StretchedExponentialFTModel – Fourier transform of the stretched exponential

class qef.models.strexpft.StretchedExponentialFTModel(independent_vars=['x'], prefix='', missing=None, name=None, **kwargs)

Bases: lmfit.model.Model

Fourier transform of the symmetrized stretched exponential

\[S(E) = A \int_{-\infty}^{\infty} dt/h e^{-i2\pi(E-E_0)t/h} e^{|\frac{x}{\tau}|^\beta}\]

Normalization and maximum at \(E=E_0\):

\[\int_{-\infty}^{\infty} dE S(E) = A max(S) = A \frac{\tau}{\beta} \Gamma(\beta^{-1})\]

Uses scipy.fftpack.fft for the Fourier transform

Fitting parameters:

• integrated intensity amplitude \(A\)
• position of the peak center \(E_0\)
• nominal relaxation time tau` \(\tau\)
• stretching exponent beta \(\beta\)

If the time unit is picoseconds, then the reciprocal energy unit is mili-eV

guess(y, x=None, **kwargs)

Guess starting values for the parameters of a model.

Parameters:

• y (ndarray) – Intensities
• x (ndarray) – energy values
• kwargs (dict) – additional optional arguments, passed to model function.

Returns:

parameters with guessed values

Return type:

Parameters

qef.models.strexpft.strexpft(x, amplitude=1.0, center=0.0, tau=10.0, beta=1.0)

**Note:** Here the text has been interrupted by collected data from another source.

-- pv_equiv track=rewrite | github.com/dgsim126/Algo_Study_2 | Programmers/심동근/2504/250409/외로운 문자.py | solution
-- ===== SOURCE A (Python) =====
-- def solution(word):
--     dic= {}
--
--     for i in range(len(word)):
--         if(word[i] not in dic):
--             dic[word[i]]= 1
--         else:
--             dic[word[i]]+=1
--
--     result= []
--
--     for key, value in dic.items():
--         if(value%2!=0):
--             result.append(key)
--
--     if(len(result)==0):
--         return "Good"
--
--     return "".join(sorted(result))
-- ===== SOURCE B (Python) =====
-- def solution(word):
--     odd = set()
--     for c in word:
--         if c in odd:
--             odd.discard(c)
--         else:
--             odd.add(c)
--     if not odd:
--         return "Good"
--     return "".join(sorted(odd))
-- ===== Notes on version B (the rewrite author's own statement) =====
-- stated objective: idiomatic
-- what changed: Replaces the count-dict plus separate odd-filter pass with a single parity-toggling set: each character flips its membership in `odd`, which after one pass holds exactly the odd-count characters.
import Mathlib
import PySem

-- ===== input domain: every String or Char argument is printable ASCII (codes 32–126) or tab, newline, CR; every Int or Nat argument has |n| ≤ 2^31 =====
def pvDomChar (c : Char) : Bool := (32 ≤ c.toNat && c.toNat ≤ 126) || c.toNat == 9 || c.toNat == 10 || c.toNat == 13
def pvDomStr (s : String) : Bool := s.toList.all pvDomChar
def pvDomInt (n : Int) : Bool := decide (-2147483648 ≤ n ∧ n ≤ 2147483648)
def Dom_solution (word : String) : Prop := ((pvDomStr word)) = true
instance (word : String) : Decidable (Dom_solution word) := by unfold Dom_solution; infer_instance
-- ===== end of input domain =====

-- B replaces A's count-dict + odd-filter pass with one parity-toggling set (idiomatic, not faster).

-- ===== PORT A =====
-- `for i in range(len(word)): … word[i] …` visits exactly the characters of word in order:
-- ported as a fold over word.toList.
def solution (word : String) : String :=
  let dic : PySem.Dict Char Int :=
    word.toList.foldl (fun d c =>
      match PySem.Dict.get? d c with
      | none => PySem.Dict.insert d c 1
      | some v => PySem.Dict.insert d c (v + 1)) PySem.Dict.empty
  let result : List Char :=
    (PySem.Dict.items dic).foldl
      (fun r kv => if PySem.Int.mod kv.2 2 ≠ 0 then r ++ [kv.1] else r) []
  if result.length = 0 then "Good"
  else String.ofList (PySem.List.sorted result (fun c => c) false)

-- ===== PORT B =====
def solution_alt (word : String) : String :=
  let odd : PySem.Set Char :=
    word.toList.foldl (fun s c =>
      if c ∈ s then PySem.Set.discard s c else PySem.Set.add s c) PySem.Set.empty
  if odd = [] then "Good"
  else String.ofList (PySem.List.sorted odd (fun c => c) false)

-- ===== PRECONDITION & SPEC =====
def Spec_solution (word : String) (out : String) : Prop := out = solution_alt word
instance (word : String) (out : String) : Decidable (Spec_solution word out) := by unfold Spec_solution; infer_instance

-- ===== CLAIM (what is proved, stated in full; the proofs are below) =====
def Claim_equal_solution : Prop := ∀ (word : String), Dom_solution word → Spec_solution word (solution word)

-- ===== LEMMAS AND PROOFS =====

-- A's count step equals the insert-getD counting step (when absent, getD gives 0).
theorem pvStepA_eq (d : PySem.Dict Char Int) (c : Char) :
    (match PySem.Dict.get? d c with
     | none => PySem.Dict.insert d c 1
     | some v => PySem.Dict.insert d c (v + 1))
      = PySem.Dict.insert d c (PySem.Dict.getD d c 0 + 1) := by
  cases h : PySem.Dict.get? d c with
  | none => simp [PySem.Dict.getD_eq_get?_getD, h]
  | some v => simp [PySem.Dict.getD_eq_get?_getD, h]

-- B's toggle loop: the state stays Nodup and membership is "initial membership XOR odd count".
theorem pvToggle_inv (l : List Char) (s : List Char) (hs : s.Nodup) :
    (l.foldl (fun s c => if c ∈ s then PySem.Set.discard s c else PySem.Set.add s c) s).Nodup ∧
    ∀ c, c ∈ l.foldl (fun s c => if c ∈ s then PySem.Set.discard s c else PySem.Set.add s c) s
        ↔ ((c ∈ s) ↔ l.count c % 2 = 0) := by
  induction l generalizing s with
  | nil =>
    refine ⟨hs, fun c => ?_⟩
    simp
  | cons x t ih =>
    simp only [List.foldl_cons]
    by_cases hx : x ∈ s
    · have hnd : (PySem.Set.discard s x).Nodup := PySem.Set.nodup_discard _ _ hs
      obtain ⟨h1, h2⟩ := ih _ hnd
      refine ⟨by simpa [hx] using h1, fun c => ?_⟩
      rw [if_pos hx, h2 c, PySem.Set.mem_discard]
      by_cases hc : c = x
      · subst hc
        simp [hx, List.count_cons_self, Nat.add_mod]
        omega
      · simp [hc, List.count_cons_of_ne (fun h => hc h.symm)]
    · have hnd : (PySem.Set.add s x).Nodup := PySem.Set.nodup_add _ _ hs
      obtain ⟨h1, h2⟩ := ih _ hnd
      refine ⟨by simpa [hx] using h1, fun c => ?_⟩
      rw [if_neg hx, h2 c, PySem.Set.mem_add]
      by_cases hc : c = x
      · subst hc
        simp [hx, List.count_cons_self, Nat.add_mod]
        omega
      · simp [hc, List.count_cons_of_ne (fun h => hc h.symm)]

-- A's `result` list is the (nodup) first-occurrence list of the odd-count characters.
theorem pvResultA_char (l : List Char) :
    ((PySem.Dict.items
        (l.foldl (fun (d : PySem.Dict Char Int) c =>
          match PySem.Dict.get? d c with
          | none => PySem.Dict.insert d c 1
          | some v => PySem.Dict.insert d c (v + 1)) PySem.Dict.empty)).foldl
      (fun r kv => if PySem.Int.mod kv.2 2 ≠ 0 then r ++ [kv.1] else r) [])
    = ((PySem.Set.ofList l).filter
        (fun c => decide (PySem.Int.mod (l.count c : Int) 2 ≠ 0))) := by
  have hstep : (fun (d : PySem.Dict Char Int) c =>
      match PySem.Dict.get? d c with
      | none => PySem.Dict.insert d c 1
      | some v => PySem.Dict.insert d c (v + 1))
      = (fun (d : PySem.Dict Char Int) c => PySem.Dict.insert d c (PySem.Dict.getD d c 0 + 1)) := by
    funext d c; exact pvStepA_eq d c
  rw [hstep, PySem.Dict.foldl_insert_getD_add_one_eq_counter,
      PySem.List.foldl_append_ite, PySem.Dict.items_counter]
  simp [List.filter_map, Function.comp_def]

theorem pvOddCount_iff (n : Nat) :
    (PySem.Int.mod (n : Int) 2 ≠ 0) ↔ ¬ (n % 2 = 0) := by
  rw [PySem.Int.mod_eq_emod_of_pos (by norm_num)]
  omega

-- The two character lists are permutations of each other.
theorem pvPerm (l : List Char) :
    ((PySem.Set.ofList l).filter
        (fun c => decide (PySem.Int.mod (l.count c : Int) 2 ≠ 0))).Perm
      (l.foldl (fun s c => if c ∈ s then PySem.Set.discard s c else PySem.Set.add s c)
        PySem.Set.empty) := by
  obtain ⟨hnd, hmem⟩ := pvToggle_inv l PySem.Set.empty (by simp [PySem.Set.empty])
  rw [List.perm_ext_iff_of_nodup (List.Nodup.filter _ (PySem.Set.nodup_ofList l)) hnd]
  intro c
  rw [hmem c, List.mem_filter, PySem.Set.mem_ofList]
  simp only [PySem.Set.empty, List.not_mem_nil, false_iff, decide_eq_true_eq,
    pvOddCount_iff]
  constructor
  · rintro ⟨-, h⟩; exact h
  · intro h
    have hc : c ∈ l := by
      by_contra hc
      exact h (by simp [List.count_eq_zero_of_not_mem hc])
    exact ⟨hc, h⟩

theorem pvMain (word : String) : solution word = solution_alt word := by
  unfold solution solution_alt
  dsimp only
  rw [pvResultA_char]
  have hp := pvPerm word.toList
  have hsort := PySem.List.sorted_eq_sorted_of_perm _ _ (fun c : Char => c)
    (fun a b h => h) hp
  have hlen : (((PySem.Set.ofList word.toList).filter
      (fun c => decide (PySem.Int.mod ((word.toList.count c : Nat) : Int) 2 ≠ 0))).length = 0)
      ↔ ((word.toList.foldl (fun s c =>
          if c ∈ s then PySem.Set.discard s c else PySem.Set.add s c)
          PySem.Set.empty) = []) := by
    rw [List.length_eq_zero_iff]
    exact ⟨fun h => ((h ▸ hp).symm).eq_nil, fun h => (h ▸ hp.symm).symm.eq_nil⟩
  by_cases h : ((word.toList.foldl (fun s c =>
      if c ∈ s then PySem.Set.discard s c else PySem.Set.add s c) PySem.Set.empty) = [])
  · rw [if_pos (hlen.mpr h), if_pos h]
  · rw [if_neg (fun hh => h (hlen.mp hh)), if_neg h, hsort]

-- ===== VERDICT (by name: the statement is the Claim_ definition above) =====
theorem solution_spec : Claim_equal_solution := by
  intro word _
  unfold Spec_solution
  exact pvMain word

Fourier transform of the symmetrized stretched exponential

\[S(E) = A \int_{-\infty}^{\infty} dt/h e^{-i2\pi(E-E_0)t/h} e^{|\frac{x}{\tau}|^\beta}\]

Normalization and maximum at \(E=E_0\):

\[\int_{-\infty}^{\infty} dE S(E) = A\]

\[max(S) = A \frac{\tau}{\beta} \Gamma(\beta^{-1})\]

Uses fft() for the Fourier transform

Parameters:

• x (ndarray) – domain of the function, energy
• amplitude (float) – Integrated intensity of the curve
• center (float) – position of the peak
• tau (float) – relaxation time.
• beta (float) – stretching exponent
• If the time units are picoseconds, then the energy units are mili-eV.

Returns:

values – function over the domain

Return type:

ndarray